Bangladesh Prime Minister Sheikh Hasina will inaugurate the conference. She will also host a dinner in honour of the guests who will participate in the conference.

Speaking about the two-day conference, Foreign Minister of Bangladesh AK Abdul Momen said that the event was mainly organised for the coastal countries of the Indian Ocean, but in the changing global context, various important and relevant issues are expected to be discussed.

The Mauritius president, Maldives vice-president and Indian External Affairs Minister S Jaishankar are among the dignitaries who will attend the conference. “Foreign Ministers of Bhutan, Nepal, Bahrain and Singapore alongside the ministerial representatives of Seychelles, Sri Lanka, Madagascar will also participate in the conference,” Momen said.

The conference is being organised by the India Foundation in association with the Bangladesh Ministry of Foreign Affairs.

The Indian Ocean Conference (IOC) was started in 2016 and in the last six years it has emerged as the “flagship consultative forum” for countries in the region on regional affairs.

The conference endeavours to bring critical states and principal maritime partners of the region together on a common platform to deliberate upon the prospects of regional cooperation for Security and Growth for All in the Region (SAGAR).

However, the 6th Indian Ocean Conference in Bangladesh, most importantly, is taking place at a time when the Bangladesh government has recently set an ‘Indo-Pacific Outlook’ officially. The overarching goal of Bangladesh’s recent Indo-Pacific Outlook is to enhance the country’s ties with the USA and West, India for engagement in this region, accelerate economic growth, and address common issues shared by the other nations. Despite Indo-Pacific Strategy’s widespread support, some countries have claimed that it’s only likely to serve to escalate regional instability, slow China’s growth and Bangladesh’s lean towards the US. Bangladesh is hesitant to take any sides in the conflict between the US and its allied countries and China. For instance, the Ministry of Foreign Affairs of Bangladesh had announced a fresh Indo-Pacific Outlook to highlight Bangladesh’s geopolitical standpoint on the region as well as its objectives to move forward as a nonalignment foreign policy. In other words, Bangladesh will likely clarify its own stance in the Indo-Pacific region through Indo-Pacific Outlook to take the position of regional leader, rather than joining any political bloc. In this way, India-US-Bangladesh relations would reach a new level. Bangladesh could gain trust from the Indian government because India is an active member of the Indo-Pacific alliance. Bangladesh, on the other hand, is handling the Chinese predicament intelligently because its goal is to engage structurally rather than militarily. Chinese ambassador to Dhaka has already stated that Many of Bangladesh’s Indo-Pacific outlook concepts are similar to China’s.

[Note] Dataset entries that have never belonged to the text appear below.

-- pv_equiv track=rewrite | github.com/razin99/google_foo | prisoner/solution.py | solution
-- ===== SOURCE A (Python) =====
-- def solution(x, y):
--     #base case
--     if (x,y) == (1,1):
--         return str(1)
--
--     # | 7
--     # | 4 8
--     # | 2 5 9
--     # | 1 3 6 10
--     # +----------
--
--     # y start row
--     #   Get start value (column 1)
--     #   ID = start value (assign)
--     ID = 1
--     for row in range(1, y):
--         ID += row
--
--     # x = step
--     # From start row, initial step:
--     #   delta = y + 1 (assign)
--     # Repeat for (step - 1):
--     #   ID += delta
--     #   delta++
--     # Return: str(ID)
--     delta = y + 1
--     for _ in range(x - 1):
--         ID += delta
--         delta += 1
--
--     return str(ID)
-- ===== SOURCE B (Python) =====
-- def solution(x, y):
--     # closed form: triangular numbers instead of accumulation loops
--     r = max(y - 1, 0)
--     s = max(x - 1, 0)
--     return str(1 + r * (r + 1) // 2 + s * (y + 1) + s * (s - 1) // 2)
-- ===== Notes on version B (the rewrite author's own statement) =====
-- stated objective: faster
-- what changed: Replaced A's two accumulation loops (O(x+y) iterations) by a closed-form triangular-number formula computed in O(1), clamping the loop counts with max(...,0) exactly as the empty ranges do.
import Mathlib
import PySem

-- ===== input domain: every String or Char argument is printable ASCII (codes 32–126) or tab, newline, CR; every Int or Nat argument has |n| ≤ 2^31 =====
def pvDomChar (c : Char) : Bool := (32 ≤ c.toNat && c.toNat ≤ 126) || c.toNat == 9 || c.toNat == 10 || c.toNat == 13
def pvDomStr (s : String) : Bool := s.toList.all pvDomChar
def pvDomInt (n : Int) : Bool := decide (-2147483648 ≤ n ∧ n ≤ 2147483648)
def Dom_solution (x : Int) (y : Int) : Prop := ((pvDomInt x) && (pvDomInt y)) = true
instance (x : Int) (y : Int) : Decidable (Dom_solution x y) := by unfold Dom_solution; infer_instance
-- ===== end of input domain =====

-- B replaces A's two accumulation loops by a closed-form triangular-number formula (objective: faster).

-- ===== PORT A =====
def solution (x : Int) (y : Int) : String :=
  if (x, y) = ((1 : Int), (1 : Int)) then PySem.Int.toStr 1
  else
    -- ID = 1; for row in range(1, y): ID += row
    let ID : Int := (PySem.List.pyRange 1 y 1).foldl (fun a row => a + row) 1
    -- delta = y + 1; for _ in range(x - 1): ID += delta; delta += 1
    let p : Int × Int :=
      (PySem.List.pyRange 0 (x - 1) 1).foldl
        (fun (p : Int × Int) _ => (p.1 + p.2, p.2 + 1)) (ID, y + 1)
    PySem.Int.toStr p.1

-- ===== PORT B =====
def solution_alt (x : Int) (y : Int) : String :=
  let r := max (y - 1) 0
  let s := max (x - 1) 0
  PySem.Int.toStr
    (1 + PySem.Int.floordiv (r * (r + 1)) 2 + s * (y + 1) + PySem.Int.floordiv (s * (s - 1)) 2)

-- ===== PRECONDITION & SPEC =====
def Spec_solution (x : Int) (y : Int) (out : String) : Prop := out = solution_alt x y
instance (x : Int) (y : Int) (out : String) : Decidable (Spec_solution x y out) := by unfold Spec_solution; infer_instance

-- ===== CLAIM (what is proved, stated in full; the proofs are below) =====
def Claim_equal_solution : Prop := ∀ (x : Int) (y : Int), Dom_solution x y → Spec_solution x y (solution x y)

-- ===== LEMMAS AND PROOFS =====

-- Gauss step for Nat triangular numbers
theorem tri_succ (n : Nat) : (n + 1) * (n + 2) / 2 = n * (n + 1) / 2 + (n + 1) := by
  have h : (n + 1) * (n + 2) = n * (n + 1) + (n + 1) * 2 := by ring
  rw [h, Nat.add_mul_div_right _ _ (by norm_num)]

theorem tri_succ' (n : Nat) : (n + 1) * n / 2 = n * (n - 1) / 2 + n := by
  cases n with
  | zero => simp
  | succ m =>
      simp only [Nat.add_sub_cancel]
      rw [Nat.mul_comm (m + 1 + 1) (m + 1), Nat.mul_comm (m + 1) m]
      exact tri_succ m

-- A's first loop: foldl over range(1, y) adds the triangular number
theorem firstLoop (n : Nat) (c : Int) :
    (List.range n).foldl (fun (a : Int) (k : Nat) => a + (1 + (k : Int))) c
      = c + ((n * (n + 1) / 2 : Nat) : Int) := by
  induction n generalizing c with
  | zero => simp
  | succ m ih =>
      rw [List.range_succ, List.foldl_append, ih]
      simp only [List.foldl_cons, List.foldl_nil, tri_succ m]
      push_cast
      ring

-- A's second loop (the elements are ignored; only the length matters)
theorem secondLoop {α : Type} (l : List α) (a d : Int) :
    ((l.foldl (fun (p : Int × Int) _ => (p.1 + p.2, p.2 + 1)) (a, d))).1
      = a + (l.length : Int) * d + ((l.length * (l.length - 1) / 2 : Nat) : Int) := by
  induction l generalizing a d with
  | nil => simp
  | cons hd tl ih =>
      simp only [List.foldl_cons, List.length_cons]
      rw [ih (a + d) (d + 1)]
      simp only [Nat.add_sub_cancel]
      rw [tri_succ' tl.length]
      push_cast
      ring

-- the two Python '// 2' divisions, computed on the matching Nat triangular numbers
theorem fd_tri (n : Nat) :
    PySem.Int.floordiv ((n : Int) * ((n : Int) + 1)) 2 = ((n * (n + 1) / 2 : Nat) : Int) := by
  have h : ((n : Int) * ((n : Int) + 1)) = ((n * (n + 1) : Nat) : Int) := by push_cast; ring
  rw [h]
  exact_mod_cast PySem.Int.floordiv_natCast _ 2

theorem fd_tri' (n : Nat) :
    PySem.Int.floordiv ((n : Int) * ((n : Int) - 1)) 2 = ((n * (n - 1) / 2 : Nat) : Int) := by
  cases n with
  | zero => simp [PySem.Int.floordiv]
  | succ m =>
      simp only [Nat.add_sub_cancel]
      have h : (((m + 1 : Nat) : Int) * (((m + 1 : Nat) : Int) - 1)) = (((m + 1) * m : Nat) : Int) := by
        push_cast; ring
      rw [h]
      exact_mod_cast PySem.Int.floordiv_natCast _ 2

theorem solution_eq_alt (x y : Int) : solution x y = solution_alt x y := by
  unfold solution solution_alt
  split
  · next h =>
      have hx : x = 1 := (Prod.mk.injEq _ _ _ _ ▸ h).1
      have hy : y = 1 := (Prod.mk.injEq _ _ _ _ ▸ h).2
      subst hx; subst hy
      decide
  · next h =>
      simp only []
      congr 1
      have hr : max (y - 1) 0 = ((y - 1).toNat : Int) := (Int.ofNat_toNat (y - 1)).symm
      have hs : max (x - 1) 0 = ((x - 1).toNat : Int) := (Int.ofNat_toNat (x - 1)).symm
      rw [hr, hs, fd_tri, fd_tri']
      rw [PySem.List.pyRange_one, List.foldl_map, firstLoop, secondLoop]
      simp only [PySem.List.length_pyRange_one, Int.sub_zero]

-- ===== VERDICT (by name: the statement is the Claim_ definition above) =====
theorem solution_spec : Claim_equal_solution := by
  intro x y _
  unfold Spec_solution
  exact solution_eq_alt x y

The world has dramatically changed in the past few years. When the block was formed, the regional and global political landscape was relatively peaceful and harmonious. China, USA, India, Russia and the European Union had minimal conflict of interests. It was a time when multipolarity enjoyed a positive vibe in international relations despite their underlying competition. Today, the world has gradually become polarized and divided on issues of power, resources, and hegemony. The Quad-China confrontation and Ukraine War has been the ultimate test of strategic visions that the West has against China and Russia.

Against this backdrop, India has been promoting the idea of ‘net security provider’ in South Asia and the Indian Ocean region. Again, the geopolitics of Indian Ocean region is now brewing through new strategic and security initiatives such as the Belt and Road Initiative (BRI) of China, Quadrilateral Security Dialogue (QUAD), Indo-Pacific Strategy (IPS), Indo-Pacific Economic Framework (IPEF) and Australia, UK and US (AUKUS) let by the USA and its allies. Besides, India also announced SAGAR vision (Security and Growth for all in the Region, India and its Neighborhood).

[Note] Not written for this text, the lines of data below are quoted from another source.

-- pv_equiv track=rewrite | github.com/ricscar2570/aws-friendly-counsellor | backend/services/guide_generator.py | get_troubleshooting_guide
-- ===== SOURCE A (Python) =====
-- from typing import Dict, List, Any
--
-- def get_troubleshooting_guide(services: List[str]) -> Dict[str, str]:
--     """Troubleshooting tips for services"""
--
--     guide = {
--         "general": "Check CloudWatch Logs first. Enable X-Ray for tracing."
--     }
--
--     if any("lambda" in s.lower() for s in services):
--         guide["lambda_timeout"] = "Increase timeout or optimize code"
--         guide["lambda_errors"] = "Check CloudWatch Logs for stack traces"
--
--     if any("dynamodb" in s.lower() for s in services):
--         guide["dynamodb_throttling"] = "Increase capacity or enable auto-scaling"
--
--     if any("apigateway" in s.lower() for s in services):
--         guide["api_502"] = "Check Lambda integration and permissions"
--
--     return guide
-- ===== SOURCE B (Python) =====
-- def get_troubleshooting_guide(services):
--     """Troubleshooting tips for services"""
--     has_lambda = has_dynamo = has_api = False
--     for s in services:
--         if has_lambda and has_dynamo and has_api:
--             break
--         low = s.lower()
--         has_lambda = has_lambda or "lambda" in low
--         has_dynamo = has_dynamo or "dynamodb" in low
--         has_api = has_api or "apigateway" in low
--     guide = {"general": "Check CloudWatch Logs first. Enable X-Ray for tracing."}
--     if has_lambda:
--         guide["lambda_timeout"] = "Increase timeout or optimize code"
--         guide["lambda_errors"] = "Check CloudWatch Logs for stack traces"
--     if has_dynamo:
--         guide["dynamodb_throttling"] = "Increase capacity or enable auto-scaling"
--     if has_api:
--         guide["api_502"] = "Check Lambda integration and permissions"
--     return guide
-- ===== Notes on version B (the rewrite author's own statement) =====
-- stated objective: faster
-- what changed: Replaces the three separate any() scans over services with one pass that lowercases each element once, maintains three boolean flags and breaks early once all are set, then builds the dict from the flags.
import Mathlib
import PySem

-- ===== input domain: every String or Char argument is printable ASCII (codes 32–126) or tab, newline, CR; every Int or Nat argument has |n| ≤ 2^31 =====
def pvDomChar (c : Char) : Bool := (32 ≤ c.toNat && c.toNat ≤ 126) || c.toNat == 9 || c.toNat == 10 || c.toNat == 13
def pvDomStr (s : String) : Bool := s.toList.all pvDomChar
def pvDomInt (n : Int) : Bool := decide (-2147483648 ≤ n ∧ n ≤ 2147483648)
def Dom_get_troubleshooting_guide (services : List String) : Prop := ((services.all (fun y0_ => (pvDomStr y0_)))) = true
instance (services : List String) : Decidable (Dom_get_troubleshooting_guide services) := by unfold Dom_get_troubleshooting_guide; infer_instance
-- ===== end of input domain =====

-- B replaces A's three separate any() scans with one pass over services that lowercases each
-- element once, keeps three boolean flags with an early break, then builds the dict from the flags.


-- ===== PORT A =====
def get_troubleshooting_guide (services : List String) : List (String × String) :=
  let guide : PySem.Dict String String :=
    PySem.Dict.ofList [("general", "Check CloudWatch Logs first. Enable X-Ray for tracing.")]
  let guide :=
    if services.any (fun s => PySem.Str.isIn "lambda" (PySem.Str.lower s)) then
      PySem.Dict.insert
        (PySem.Dict.insert guide "lambda_timeout" "Increase timeout or optimize code")
        "lambda_errors" "Check CloudWatch Logs for stack traces"
    else guide
  let guide :=
    if services.any (fun s => PySem.Str.isIn "dynamodb" (PySem.Str.lower s)) then
      PySem.Dict.insert guide "dynamodb_throttling" "Increase capacity or enable auto-scaling"
    else guide
  let guide :=
    if services.any (fun s => PySem.Str.isIn "apigateway" (PySem.Str.lower s)) then
      PySem.Dict.insert guide "api_502" "Check Lambda integration and permissions"
    else guide
  guide.items

-- ===== PORT B =====
-- single pass with early break, as in Source B
def pvScanFlags : List String → Bool → Bool → Bool → Bool × Bool × Bool
  | [], l, d, a => (l, d, a)
  | s :: rest, l, d, a =>
    if l && d && a then (l, d, a)
    else
      let low := PySem.Str.lower s
      pvScanFlags rest (l || PySem.Str.isIn "lambda" low)
                       (d || PySem.Str.isIn "dynamodb" low)
                       (a || PySem.Str.isIn "apigateway" low)

def get_troubleshooting_guide_alt (services : List String) : List (String × String) :=
  let (hasLambda, hasDynamo, hasApi) := pvScanFlags services false false false
  [("general", "Check CloudWatch Logs first. Enable X-Ray for tracing.")]
  ++ (if hasLambda then
        [("lambda_timeout", "Increase timeout or optimize code"),
         ("lambda_errors", "Check CloudWatch Logs for stack traces")] else [])
  ++ (if hasDynamo then
        [("dynamodb_throttling", "Increase capacity or enable auto-scaling")] else [])
  ++ (if hasApi then
        [("api_502", "Check Lambda integration and permissions")] else [])

-- ===== PRECONDITION & SPEC =====
def Spec_get_troubleshooting_guide (services : List String) (out : List (String × String)) : Prop := out = get_troubleshooting_guide_alt services
instance (services : List String) (out : List (String × String)) : Decidable (Spec_get_troubleshooting_guide services out) := by unfold Spec_get_troubleshooting_guide; infer_instance

-- ===== CLAIM (what is proved, stated in full; the proofs are below) =====
def Claim_equal_get_troubleshooting_guide : Prop := ∀ (services : List String), Dom_get_troubleshooting_guide services → Spec_get_troubleshooting_guide services (get_troubleshooting_guide services)

-- ===== LEMMAS AND PROOFS =====
theorem pvScanFlags_eq (ss : List String) (l d a : Bool) :
    pvScanFlags ss l d a =
      (l || ss.any (fun s => PySem.Str.isIn "lambda" (PySem.Str.lower s)),
       d || ss.any (fun s => PySem.Str.isIn "dynamodb" (PySem.Str.lower s)),
       a || ss.any (fun s => PySem.Str.isIn "apigateway" (PySem.Str.lower s))) := by
  induction ss generalizing l d a with
  | nil => simp [pvScanFlags]
  | cons s rest ih =>
    by_cases h : (l && d && a) = true
    · obtain ⟨⟨hl, hd⟩, ha⟩ := by simpa [Bool.and_eq_true] using h
      simp [pvScanFlags, hl, hd, ha]
    · simp only [pvScanFlags, h, Bool.false_eq_true, if_false, ih]
      simp [Bool.or_assoc]

-- ===== VERDICT (by name: the statement is the Claim_ definition above) =====
theorem get_troubleshooting_guide_spec : Claim_equal_get_troubleshooting_guide := by
  intro services _
  unfold Spec_get_troubleshooting_guide get_troubleshooting_guide get_troubleshooting_guide_alt
  rw [pvScanFlags_eq]
  simp only [Bool.false_or]
  by_cases hl : services.any (fun s => PySem.Str.isIn "lambda" (PySem.Str.lower s)) = true <;>
  by_cases hd : services.any (fun s => PySem.Str.isIn "dynamodb" (PySem.Str.lower s)) = true <;>
  by_cases ha : services.any (fun s => PySem.Str.isIn "apigateway" (PySem.Str.lower s)) = true <;>
  simp only [hl, hd, ha, if_true, Bool.false_eq_true, if_false] <;> rfl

The alliance has recently been reactivated by the rise in smuggling, arms trade, and human trafficking in the Indian Ocean Region. Maritime Safety and Security, Countering Terrorism and Radicalization, Combating Trafficking and Transnational Organized Crime, Cyber Security, Protection of Critical Infrastructure and Technology, and Humanitarian Assistance and Disaster Relief. Maritime security and countering terrorism and other crimes in the Indian Ocean have emerged as a focus area for India as part of its Indo-Pacific strategy and the doctrine of Security and Growth for All in the Region (SAGAR).

The main task of this grouping will be to maintain security in the sea area and stop human trafficking and smuggling. The members of the alliance may also work on providing mutual humanitarian assistance. To this end, they will provide mutual training to their Navies and Coast Guards for the next one year. Member States should conduct Naval exercises that would be a milestone for the IOR.

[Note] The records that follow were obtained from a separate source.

-- pv_equiv track=rewrite | github.com/pypi-data/pypi-mirror-34 | packages/tigereye/tigereye-0.2.1.tar.gz/tigereye-0.2.1/tigereye/util.py | args_pop
-- ===== SOURCE A (Python) =====
-- def args_pop(args, name, num_remove):
--     target = []
--     newargs = []
--     nitems = 0
--
--     for arg in args:
--         if nitems > 0:
--             target[-1].append(arg)
--             nitems -= 1
--         elif arg == name:
--             target.append([])
--             nitems = num_remove
--         else:
--             newargs.append(arg)
--
--     return newargs, target
-- ===== SOURCE B (Python) =====
-- def args_pop(args, name, num_remove):
--     args = list(args)
--     k = num_remove if num_remove > 0 else 0
--     newargs = []
--     target = []
--     i = 0
--     n = len(args)
--     while i < n:
--         if args[i] == name:
--             target.append(args[i + 1:i + 1 + k])
--             i += 1 + k
--         else:
--             newargs.append(args[i])
--             i += 1
--     return newargs, target
-- ===== Notes on version B (the rewrite author's own statement) =====
-- stated objective: alternative
-- what changed: Replaces A's per-item countdown state machine with an index-jumping scan: at each marker B extracts the next max(num_remove,0) items as one slice and jumps the index past them, so no counter state is carried between iterations.
import Mathlib
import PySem

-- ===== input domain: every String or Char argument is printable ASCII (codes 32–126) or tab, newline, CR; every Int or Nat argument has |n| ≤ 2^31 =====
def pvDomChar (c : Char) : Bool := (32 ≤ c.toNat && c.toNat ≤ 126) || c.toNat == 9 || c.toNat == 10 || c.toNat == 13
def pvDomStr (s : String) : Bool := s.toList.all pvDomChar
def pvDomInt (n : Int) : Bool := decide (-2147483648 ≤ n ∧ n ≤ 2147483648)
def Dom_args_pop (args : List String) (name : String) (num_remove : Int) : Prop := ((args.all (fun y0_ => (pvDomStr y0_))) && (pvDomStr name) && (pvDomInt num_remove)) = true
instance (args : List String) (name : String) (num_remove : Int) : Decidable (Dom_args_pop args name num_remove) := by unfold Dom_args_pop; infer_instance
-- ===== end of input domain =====

-- B replaces A's per-item countdown state machine by slice extraction (take/drop jumps) per marker; alternative decomposition, same cost.


-- ===== PORT A =====
-- target[-1].append(arg): append to the last group (target is nonempty whenever nitems > 0)
def pvAppendLast (xs : List (List String)) (a : String) : List (List String) :=
  match xs with
  | [] => []
  | [g] => [g ++ [a]]
  | g :: rest => g :: pvAppendLast rest a

-- one step of A's for-loop body; state = (target, newargs, nitems)
def pvStepA (name : String) (num_remove : Int)
    (s : List (List String) × List String × Int) (arg : String) :
    List (List String) × List String × Int :=
  if s.2.2 > 0 then (pvAppendLast s.1 arg, s.2.1, s.2.2 - 1)
  else if arg == name then (s.1 ++ [[]], s.2.1, num_remove)
  else (s.1, s.2.1 ++ [arg], s.2.2)

def args_pop (args : List String) (name : String) (num_remove : Int) : List String × List (List String) :=
  let r := args.foldl (pvStepA name num_remove) ([], [], 0)
  (r.2.1, r.1)

-- ===== PORT B =====
-- B's while loop: explicit index i into args; args[i+1:i+1+k] = (args.drop (i+1)).take k and
-- the jump i += 1+k (exact: all slice bounds and k are nonnegative; i < args.length guards args[i])
def pvLoopB (args : List String) (name : String) (k : Nat)
    (newargs : List String) (target : List (List String)) (i : Nat) :
    List String × List (List String) :=
  if h : i < args.length then
    if args[i] == name then
      pvLoopB args name k newargs (target ++ [(args.drop (i + 1)).take k]) (i + 1 + k)
    else
      pvLoopB args name k (newargs ++ [args[i]]) target (i + 1)
  else (newargs, target)
termination_by args.length - i
decreasing_by all_goals omega

def args_pop_alt (args : List String) (name : String) (num_remove : Int) : List String × List (List String) :=
  -- k = num_remove if num_remove > 0 else 0
  pvLoopB args name num_remove.toNat [] [] 0

-- ===== PRECONDITION & SPEC =====
def Spec_args_pop (args : List String) (name : String) (num_remove : Int) (out : List String × List (List String)) : Prop := out = args_pop_alt args name num_remove
instance (args : List String) (name : String) (num_remove : Int) (out : List String × List (List String)) : Decidable (Spec_args_pop args name num_remove out) := by unfold Spec_args_pop; infer_instance

-- ===== CLAIM (what is proved, stated in full; the proofs are below) =====
def Claim_equal_args_pop : Prop := ∀ (args : List String) (name : String) (num_remove : Int), Dom_args_pop args name num_remove → Spec_args_pop args name num_remove (args_pop args name num_remove)

-- ===== LEMMAS AND PROOFS =====

-- proof-side specification of B's loop: the same scan phrased on the remaining suffix
def pvLoopSpec (name : String) (k : Nat) (newargs : List String) (target : List (List String)) :
    List String → List String × List (List String)
  | [] => (newargs, target)
  | h :: t =>
    if h == name then pvLoopSpec name k newargs (target ++ [t.take k]) (t.drop k)
    else pvLoopSpec name k (newargs ++ [h]) target t
termination_by l => l.length
decreasing_by all_goals simp

theorem pvLoopB_eq_spec (args : List String) (name : String) (k : Nat) :
    ∀ i newargs target, pvLoopB args name k newargs target i
      = pvLoopSpec name k newargs target (args.drop i) := by
  intro i
  induction hm : args.length - i using Nat.strong_induction_on generalizing i with
  | _ m ih =>
  intro newargs target
  by_cases h : i < args.length
  · have hdrop : args.drop i = args[i] :: args.drop (i + 1) := List.drop_eq_getElem_cons h
    rw [pvLoopB, dif_pos h, hdrop]
    by_cases ha : args[i] == name
    · rw [if_pos ha]
      unfold pvLoopSpec
      rw [if_pos ha]
      have h1 : (args.drop (i + 1)).drop k = args.drop (i + 1 + k) := by
        rw [List.drop_drop]
      rw [h1]
      exact ih (args.length - (i + 1 + k)) (by omega) (i + 1 + k) rfl _ _
    · rw [if_neg ha]
      unfold pvLoopSpec
      rw [if_neg ha]
      exact ih (args.length - (i + 1)) (by omega) (i + 1) rfl _ _
  · rw [pvLoopB, dif_neg h, List.drop_eq_nil_of_le (by omega), pvLoopSpec]

theorem pvAppendLast_append (xs : List (List String)) (g : List String) (a : String) :
    pvAppendLast (xs ++ [g]) a = xs ++ [g ++ [a]] := by
  induction xs with
  | nil => simp [pvAppendLast]
  | cons x rest ih =>
      cases rest with
      | nil => simp [pvAppendLast]
      | cons y ys => simp [pvAppendLast] at ih ⊢; exact ih

-- with a nonpositive counter, A's fold produces the same target/newargs as with counter 0
theorem pvFold_nonpos (name : String) (num_remove : Int) (l : List String)
    (c : Int) (hc : c ≤ 0) (target : List (List String)) (newargs : List String) :
    ((l.foldl (pvStepA name num_remove) (target, newargs, c)).1,
     (l.foldl (pvStepA name num_remove) (target, newargs, c)).2.1) =
    ((l.foldl (pvStepA name num_remove) (target, newargs, 0)).1,
     (l.foldl (pvStepA name num_remove) (target, newargs, 0)).2.1) := by
  induction l generalizing target newargs with
  | nil => simp
  | cons a t ih =>
      by_cases ha : a == name
      · simp [List.foldl_cons, pvStepA, ha, not_lt.mpr hc]
      · simpa [List.foldl_cons, pvStepA, ha, not_lt.mpr hc] using ih _ _

-- consuming a positive counter c folds the next c items into the last group
theorem pvFold_consume (name : String) (num_remove : Int) (c : Nat) (l : List String)
    (g : List String) (target : List (List String)) (newargs : List String) :
    ((l.foldl (pvStepA name num_remove) (target ++ [g], newargs, (c : Int))).1,
     (l.foldl (pvStepA name num_remove) (target ++ [g], newargs, (c : Int))).2.1) =
    (((l.drop c).foldl (pvStepA name num_remove) (target ++ [g ++ l.take c], newargs, 0)).1,
     ((l.drop c).foldl (pvStepA name num_remove) (target ++ [g ++ l.take c], newargs, 0)).2.1) := by
  induction c generalizing l g with
  | zero => simp
  | succ c ih =>
      cases l with
      | nil => simp
      | cons a t =>
          have h1 : pvStepA name num_remove (target ++ [g], newargs, ((c + 1 : Nat) : Int)) a
              = (target ++ [g ++ [a]], newargs, (c : Int)) := by
            simp [pvStepA, pvAppendLast_append]
          calc ((((a :: t).foldl (pvStepA name num_remove) (target ++ [g], newargs, ((c+1 : Nat) : Int)))).1,
                (((a :: t).foldl (pvStepA name num_remove) (target ++ [g], newargs, ((c+1 : Nat) : Int)))).2.1)
              = ((t.foldl (pvStepA name num_remove) (target ++ [g ++ [a]], newargs, (c : Int))).1,
                 (t.foldl (pvStepA name num_remove) (target ++ [g ++ [a]], newargs, (c : Int))).2.1) := by
                rw [List.foldl_cons, h1]
            _ = _ := by simpa using ih t (g ++ [a])

-- main invariant: A's fold started with counter 0 computes B's loop, for any accumulators
theorem pvMain (name : String) (num_remove : Int) (l : List String)
    (target : List (List String)) (newargs : List String) :
    ((l.foldl (pvStepA name num_remove) (target, newargs, 0)).2.1,
     (l.foldl (pvStepA name num_remove) (target, newargs, 0)).1) =
    pvLoopSpec name num_remove.toNat newargs target l := by
  induction hn : l.length using Nat.strong_induction_on generalizing l target newargs with
  | _ n ih =>
  cases l with
  | nil => simp [pvLoopSpec]
  | cons a t =>
    subst hn
    by_cases ha : a == name
    · rw [List.foldl_cons]
      have hstep : pvStepA name num_remove (target, newargs, 0) a
          = (target ++ [[]], newargs, num_remove) := by simp [pvStepA, ha]
      rw [hstep]
      by_cases hle : num_remove ≤ 0
      · -- k = 0: empty group, continue on t
        have hk : num_remove.toNat = 0 := Int.toNat_of_nonpos hle
        have hne := pvFold_nonpos name num_remove t num_remove hle (target ++ [[]]) newargs
        have hrec := ih t.length (by simp) t (target ++ [[]]) newargs rfl
        rw [hk] at hrec
        simp [pvLoopSpec, ha, hk]
        rw [← hrec]
        exact congrArg (fun p => (p.2, p.1)) hne
      · have hpos : 0 < num_remove := by omega
        -- k = num_remove > 0: consume k items into the new group
        set k := num_remove.toNat with hk
        have hcast : (k : Int) = num_remove := Int.toNat_of_nonneg (le_of_lt hpos) ▸ rfl
        have hcons := pvFold_consume name num_remove k t [] (target) newargs
        rw [hcast] at hcons
        have hlen : (t.drop k).length < (a :: t).length := by
          simp only [List.length_drop, List.length_cons]; omega
        have hrec := ih (t.drop k).length hlen (t.drop k) (target ++ [t.take k]) newargs rfl
        simp only [pvLoopSpec, ha, if_pos]
        rw [← hrec]
        simpa using congrArg (fun p => (p.2, p.1)) hcons
    · rw [List.foldl_cons]
      have hstep : pvStepA name num_remove (target, newargs, 0) a
          = (target, newargs ++ [a], 0) := by simp [pvStepA, ha]
      rw [hstep]
      have hrec := ih t.length (by simp) t target (newargs ++ [a]) rfl
      simp only [pvLoopSpec, ha]
      simpa [Bool.not_eq_true] using hrec

-- ===== VERDICT (by name: the statement is the Claim_ definition above) =====
theorem args_pop_spec : Claim_equal_args_pop := by
  intro args name num_remove _
  unfold Spec_args_pop args_pop args_pop_alt
  rw [pvLoopB_eq_spec, List.drop_zero]
  simpa using pvMain name num_remove args [] []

The Indian Ocean gets its strategic significance for various reasons. It was a great maritime route for Asian, European and African States for many years. The Indian Ocean has been considered as a hub of the maritime connectivity project. China’s ‘String of Pearls’ and Belt and Road Initiative (BRI) project and India’s International North South Transport Project (INSTP) go through this Ocean. Even the US Government has transformed its strategy from the Asia Pacific to the Indo Pacific to include the Indian Ocean. The Japan and India proposed ‘Cotton Route’ is also a big issue that can be taken into consideration. Japan-India-Bangladesh strategic troika is also a consideration in recent times.

But there are some problems too. Transnational crimes such as illegal narcotics trade, weapons and human trafficking issues, piracy, armed robbery, drug smuggling, illegal fishing, terrorism, environmental degradation issues are some issues. The Indian Ocean has been used as a safe passage by some evil players. States on the Indian Ocean face these serious challenges every day.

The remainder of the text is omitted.